TASK OBJECTIVE
Take from the records below each line that holds "simpler".
*** GIVEN RECORDS ***
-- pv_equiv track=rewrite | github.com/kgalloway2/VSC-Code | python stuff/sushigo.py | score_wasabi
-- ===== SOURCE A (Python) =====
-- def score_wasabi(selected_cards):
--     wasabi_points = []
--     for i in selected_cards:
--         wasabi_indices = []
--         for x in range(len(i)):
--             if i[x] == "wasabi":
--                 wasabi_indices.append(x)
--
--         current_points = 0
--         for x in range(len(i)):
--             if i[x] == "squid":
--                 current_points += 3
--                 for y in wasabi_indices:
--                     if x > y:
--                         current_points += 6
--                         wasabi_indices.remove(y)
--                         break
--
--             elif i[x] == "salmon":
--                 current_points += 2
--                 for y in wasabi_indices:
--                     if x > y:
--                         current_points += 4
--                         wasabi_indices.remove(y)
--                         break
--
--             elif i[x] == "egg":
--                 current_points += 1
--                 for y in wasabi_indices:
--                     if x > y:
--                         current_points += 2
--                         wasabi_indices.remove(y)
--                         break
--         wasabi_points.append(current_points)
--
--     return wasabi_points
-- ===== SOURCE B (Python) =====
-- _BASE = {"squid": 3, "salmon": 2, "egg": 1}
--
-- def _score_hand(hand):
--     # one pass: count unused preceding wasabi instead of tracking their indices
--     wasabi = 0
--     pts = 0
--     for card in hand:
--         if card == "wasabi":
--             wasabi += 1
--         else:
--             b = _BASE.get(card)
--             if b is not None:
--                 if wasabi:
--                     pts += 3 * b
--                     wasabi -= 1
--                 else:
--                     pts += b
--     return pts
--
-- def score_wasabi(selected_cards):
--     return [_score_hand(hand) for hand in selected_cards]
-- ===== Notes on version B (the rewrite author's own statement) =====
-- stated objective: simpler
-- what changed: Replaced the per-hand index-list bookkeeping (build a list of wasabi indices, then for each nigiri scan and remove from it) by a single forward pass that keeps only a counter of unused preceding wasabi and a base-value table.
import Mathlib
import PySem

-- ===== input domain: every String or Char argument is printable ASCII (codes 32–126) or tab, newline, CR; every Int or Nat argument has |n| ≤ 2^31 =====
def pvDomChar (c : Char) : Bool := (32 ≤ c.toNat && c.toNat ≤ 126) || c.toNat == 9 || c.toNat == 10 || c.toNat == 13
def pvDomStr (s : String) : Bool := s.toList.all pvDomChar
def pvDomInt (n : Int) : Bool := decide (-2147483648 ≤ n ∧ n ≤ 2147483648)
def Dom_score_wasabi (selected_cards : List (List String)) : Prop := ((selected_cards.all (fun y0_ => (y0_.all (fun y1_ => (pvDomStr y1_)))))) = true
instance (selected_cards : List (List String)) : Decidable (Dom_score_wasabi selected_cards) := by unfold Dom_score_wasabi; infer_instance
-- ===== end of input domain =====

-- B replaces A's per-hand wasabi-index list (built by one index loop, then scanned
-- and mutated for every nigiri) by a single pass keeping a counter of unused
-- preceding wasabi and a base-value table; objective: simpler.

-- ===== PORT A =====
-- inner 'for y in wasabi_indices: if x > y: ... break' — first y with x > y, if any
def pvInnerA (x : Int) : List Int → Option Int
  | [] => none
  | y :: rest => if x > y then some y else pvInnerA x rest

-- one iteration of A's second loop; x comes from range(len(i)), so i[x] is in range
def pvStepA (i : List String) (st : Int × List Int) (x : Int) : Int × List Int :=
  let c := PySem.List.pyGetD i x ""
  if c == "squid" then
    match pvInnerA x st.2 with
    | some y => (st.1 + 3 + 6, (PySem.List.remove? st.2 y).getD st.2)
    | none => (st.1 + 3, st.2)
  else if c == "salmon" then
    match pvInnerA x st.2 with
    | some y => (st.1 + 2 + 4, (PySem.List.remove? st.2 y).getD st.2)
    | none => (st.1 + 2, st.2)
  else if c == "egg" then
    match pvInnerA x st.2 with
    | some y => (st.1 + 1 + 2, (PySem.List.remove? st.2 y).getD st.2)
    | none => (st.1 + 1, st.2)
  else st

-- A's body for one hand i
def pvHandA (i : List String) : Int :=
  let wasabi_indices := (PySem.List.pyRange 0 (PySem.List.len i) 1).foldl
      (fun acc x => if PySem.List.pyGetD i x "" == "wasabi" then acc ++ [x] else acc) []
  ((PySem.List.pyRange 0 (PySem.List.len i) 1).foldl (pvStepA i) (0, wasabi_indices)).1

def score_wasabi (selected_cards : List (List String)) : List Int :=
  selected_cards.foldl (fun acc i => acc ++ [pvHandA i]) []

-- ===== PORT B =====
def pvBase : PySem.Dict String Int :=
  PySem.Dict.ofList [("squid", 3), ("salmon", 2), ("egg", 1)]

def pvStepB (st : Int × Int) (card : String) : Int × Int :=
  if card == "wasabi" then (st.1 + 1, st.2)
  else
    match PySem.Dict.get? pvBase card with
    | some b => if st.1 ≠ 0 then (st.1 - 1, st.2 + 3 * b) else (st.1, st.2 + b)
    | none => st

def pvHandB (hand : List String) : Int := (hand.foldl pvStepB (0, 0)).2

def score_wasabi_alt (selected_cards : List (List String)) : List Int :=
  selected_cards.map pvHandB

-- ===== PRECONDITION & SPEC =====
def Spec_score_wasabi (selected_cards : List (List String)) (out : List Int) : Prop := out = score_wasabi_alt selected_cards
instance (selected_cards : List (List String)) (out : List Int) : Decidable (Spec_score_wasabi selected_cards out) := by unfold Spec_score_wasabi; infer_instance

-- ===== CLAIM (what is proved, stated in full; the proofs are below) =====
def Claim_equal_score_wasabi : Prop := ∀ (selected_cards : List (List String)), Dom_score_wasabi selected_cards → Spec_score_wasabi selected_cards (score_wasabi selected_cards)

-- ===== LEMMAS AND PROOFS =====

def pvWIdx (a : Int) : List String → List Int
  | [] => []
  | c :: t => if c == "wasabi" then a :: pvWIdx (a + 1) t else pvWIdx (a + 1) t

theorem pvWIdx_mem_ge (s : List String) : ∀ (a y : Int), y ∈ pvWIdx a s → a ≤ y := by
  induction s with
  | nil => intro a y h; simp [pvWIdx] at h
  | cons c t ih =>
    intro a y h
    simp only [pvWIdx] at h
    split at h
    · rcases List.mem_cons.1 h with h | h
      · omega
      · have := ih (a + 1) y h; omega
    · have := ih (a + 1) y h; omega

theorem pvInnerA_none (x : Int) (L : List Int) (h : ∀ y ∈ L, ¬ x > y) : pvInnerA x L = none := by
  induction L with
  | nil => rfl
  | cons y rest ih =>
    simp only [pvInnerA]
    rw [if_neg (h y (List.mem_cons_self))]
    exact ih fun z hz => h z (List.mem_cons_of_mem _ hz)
*** End of GIVEN RECORDS ***
WRITTEN ANSWER
-- stated objective: simpler
-- preceding wasabi and a base-value table; objective: simpler.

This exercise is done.